-- pv_equiv track=rewrite | github.com/ryan3780/Algorithm-python | Task_1.py | solution
-- ===== SOURCE A (Python) =====
-- def solution(A):
--     # write your code in Python 3.6
--     evens = []
--     odds = []
--     for num in A:
--         if num % 2 == 0:
--             evens.append(num)
--         else:
--             odds.append(num)
--
--     ans = 0
--
--     if not evens:
--         ans = 0 + max(odds)
--     elif not odds:
--         ans = 0 + max(evens)
--     else:
--         ans = max(odds) + max(evens)
--
--     return ans
-- ===== SOURCE B (Python) =====
-- def solution(A):
--     # single pass keeping two running maxima instead of building parity lists
--     max_even = None
--     max_odd = None
--     for num in A:
--         if num % 2 == 0:
--             if max_even is None or num > max_even:
--                 max_even = num
--         else:
--             if max_odd is None or num > max_odd:
--                 max_odd = num
--     if max_even is None and max_odd is None:
--         raise ValueError("max() arg is an empty sequence")
--     return (max_even if max_even is not None else 0) + (max_odd if max_odd is not None else 0)
-- ===== Notes on version B (the rewrite author's own statement) =====
-- stated objective: simpler
-- what changed: Replaces building two parity lists and calling max() on them with a single pass that maintains two running maxima in O(1) extra space.
import Mathlib
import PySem

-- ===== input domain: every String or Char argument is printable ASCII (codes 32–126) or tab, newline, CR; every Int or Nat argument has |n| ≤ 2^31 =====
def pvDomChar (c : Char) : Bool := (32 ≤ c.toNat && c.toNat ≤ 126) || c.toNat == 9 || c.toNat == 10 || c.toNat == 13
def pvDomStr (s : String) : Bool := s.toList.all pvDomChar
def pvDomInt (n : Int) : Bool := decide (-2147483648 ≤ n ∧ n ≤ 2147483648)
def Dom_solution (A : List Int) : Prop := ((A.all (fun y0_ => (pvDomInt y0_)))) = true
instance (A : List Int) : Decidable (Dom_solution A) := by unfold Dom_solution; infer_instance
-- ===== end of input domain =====

-- B replaces A's two parity lists + max() calls with a single pass keeping two running maxima (simpler, O(1) extra space).


-- ===== PORT A =====
def solution (A : List Int) : Int :=
  let eo := A.foldl (fun (p : List Int × List Int) num =>
    if PySem.Int.mod num 2 == 0 then (p.1 ++ [num], p.2) else (p.1, p.2 ++ [num])) ([], [])
  let evens := eo.1
  let odds := eo.2
  -- Python's max(l) raises on l = []; those inputs are excluded by Pre_solution (.getD 0 is never reached inside Pre_)
  if evens = [] then 0 + (PySem.List.max? odds (fun y => y)).getD 0
  else if odds = [] then 0 + (PySem.List.max? evens (fun y => y)).getD 0
  else (PySem.List.max? odds (fun y => y)).getD 0 + (PySem.List.max? evens (fun y => y)).getD 0

-- ===== PORT B =====
def solution_alt (A : List Int) : Int :=
  let p := A.foldl (fun (p : Option Int × Option Int) num =>
    if PySem.Int.mod num 2 == 0 then
      ((match p.1 with | none => some num | some m => if num > m then some num else some m), p.2)
    else
      (p.1, (match p.2 with | none => some num | some m => if num > m then some num else some m)))
    (none, none)
  -- Python B raises on the (none, none) case, i.e. A = []; excluded by Pre_solution
  p.1.getD 0 + p.2.getD 0

-- ===== PRECONDITION & SPEC =====
-- Pre_ excludes the empty list, on which both Pythons raise ValueError.
def Pre_solution (A : List Int) : Prop := A ≠ []
instance (A : List Int) : Decidable (Pre_solution A) := by unfold Pre_solution; infer_instance
def pvWitness_solution : List Int := [3, 4, -2]
def Spec_solution (A : List Int) (out : Int) : Prop := out = solution_alt A
instance (A : List Int) (out : Int) : Decidable (Spec_solution A out) := by unfold Spec_solution; infer_instance

-- ===== CLAIM (what is proved, stated in full; the proofs are below) =====
def Claim_equal_solution : Prop := ∀ (A : List Int), Dom_solution A → Pre_solution A → Spec_solution A (solution A)

-- ===== LEMMAS AND PROOFS =====

def pvCombOpt (m : Option Int) (num : Int) : Option Int :=
  match m with | none => some num | some v => if num > v then some num else some v

lemma pvCombOpt_some (m x : Int) : pvCombOpt (some m) x = some (max m x) := by
  show (if x > m then some x else some m) = some (max m x)
  split_ifs with h <;> simp [max_def] <;> omega

lemma foldA_gen (q : Int → Bool) (l e o : List Int) :
    l.foldl (fun (p : List Int × List Int) num =>
      if q num then (p.1 ++ [num], p.2) else (p.1, p.2 ++ [num])) (e, o)
    = (e ++ l.filter q, o ++ l.filter (fun n => !q n)) := by
  induction l generalizing e o with
  | nil => simp
  | cons x t ih =>
    by_cases h : q x <;> simp [h, ih]

lemma foldB_gen (q : Int → Bool) (l : List Int) (me mo : Option Int) :
    l.foldl (fun (p : Option Int × Option Int) num =>
      if q num then
        ((match p.1 with | none => some num | some m => if num > m then some num else some m), p.2)
      else
        (p.1, (match p.2 with | none => some num | some m => if num > m then some num else some m)))
      (me, mo)
    = ((l.filter q).foldl pvCombOpt me, (l.filter (fun n => !q n)).foldl pvCombOpt mo) := by
  induction l generalizing me mo with
  | nil => simp
  | cons x t ih =>
    by_cases h : q x <;> simp only [List.foldl, List.filter, h, if_pos,
      Bool.not_true, Bool.not_false, ih] <;> rfl

lemma foldl_comb_some (l : List Int) (m : Int) :
    l.foldl pvCombOpt (some m) = some (l.foldl max m) := by
  induction l generalizing m with
  | nil => rfl
  | cons x t ih => simp [List.foldl, pvCombOpt_some, ih]

lemma comb_getD_eq_max? (l : List Int) :
    (l.foldl pvCombOpt none).getD 0 = (PySem.List.max? l (fun y => y)).getD 0 := by
  cases l with
  | nil =>
    have h : PySem.List.max? ([] : List Int) (fun y => y) = none := by
      cases hx : PySem.List.max? ([] : List Int) (fun y => y) with
      | none => rfl
      | some m => exact absurd (PySem.List.max?_mem hx) (by simp)
    simp [h]
  | cons x t =>
    show ((x :: t).foldl pvCombOpt none).getD 0 = _
    rw [List.foldl_cons, show pvCombOpt none x = some x from rfl, foldl_comb_some,
      PySem.List.max?_id_cons]

-- ===== VERDICT (by name: the statement is the Claim_ definition above) =====
theorem solution_spec : Claim_equal_solution := by
  intro A _ _
  unfold Spec_solution solution solution_alt
  rw [foldA_gen (fun num => PySem.Int.mod num 2 == 0),
      foldB_gen (fun num => PySem.Int.mod num 2 == 0)]
  simp only [List.nil_append]
  by_cases he : A.filter (fun num => PySem.Int.mod num 2 == 0) = [] <;>
    by_cases ho : A.filter (fun n => !(fun num => PySem.Int.mod num 2 == 0) n) = [] <;>
      simp only [he, ho, if_pos, if_neg, not_false_iff, List.foldl_nil, ← comb_getD_eq_max?] <;>
      simp <;> omega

========================

#### WORK REQUIRED:
Proceeding from the line containing "if PySem.Int.mod num 2 == 0 then (p.1" through the line containing "lemma pvCombOpt_some (m", transcribe the lines above exactly, both end lines included.

#### WRITTEN SOLUTION:
    if PySem.Int.mod num 2 == 0 then (p.1 ++ [num], p.2) else (p.1, p.2 ++ [num])) ([], [])
  let evens := eo.1
  let odds := eo.2
  -- Python's max(l) raises on l = []; those inputs are excluded by Pre_solution (.getD 0 is never reached inside Pre_)
  if evens = [] then 0 + (PySem.List.max? odds (fun y => y)).getD 0
  else if odds = [] then 0 + (PySem.List.max? evens (fun y => y)).getD 0
  else (PySem.List.max? odds (fun y => y)).getD 0 + (PySem.List.max? evens (fun y => y)).getD 0

-- ===== PORT B =====
def solution_alt (A : List Int) : Int :=
  let p := A.foldl (fun (p : Option Int × Option Int) num =>
    if PySem.Int.mod num 2 == 0 then
      ((match p.1 with | none => some num | some m => if num > m then some num else some m), p.2)
    else
      (p.1, (match p.2 with | none => some num | some m => if num > m then some num else some m)))
    (none, none)
  -- Python B raises on the (none, none) case, i.e. A = []; excluded by Pre_solution
  p.1.getD 0 + p.2.getD 0

-- ===== PRECONDITION & SPEC =====
-- Pre_ excludes the empty list, on which both Pythons raise ValueError.
def Pre_solution (A : List Int) : Prop := A ≠ []
instance (A : List Int) : Decidable (Pre_solution A) := by unfold Pre_solution; infer_instance
def pvWitness_solution : List Int := [3, 4, -2]
def Spec_solution (A : List Int) (out : Int) : Prop := out = solution_alt A
instance (A : List Int) (out : Int) : Decidable (Spec_solution A out) := by unfold Spec_solution; infer_instance

-- ===== CLAIM (what is proved, stated in full; the proofs are below) =====
def Claim_equal_solution : Prop := ∀ (A : List Int), Dom_solution A → Pre_solution A → Spec_solution A (solution A)

-- ===== LEMMAS AND PROOFS =====

def pvCombOpt (m : Option Int) (num : Int) : Option Int :=
  match m with | none => some num | some v => if num > v then some num else some v

lemma pvCombOpt_some (m x : Int) : pvCombOpt (some m) x = some (max m x) := by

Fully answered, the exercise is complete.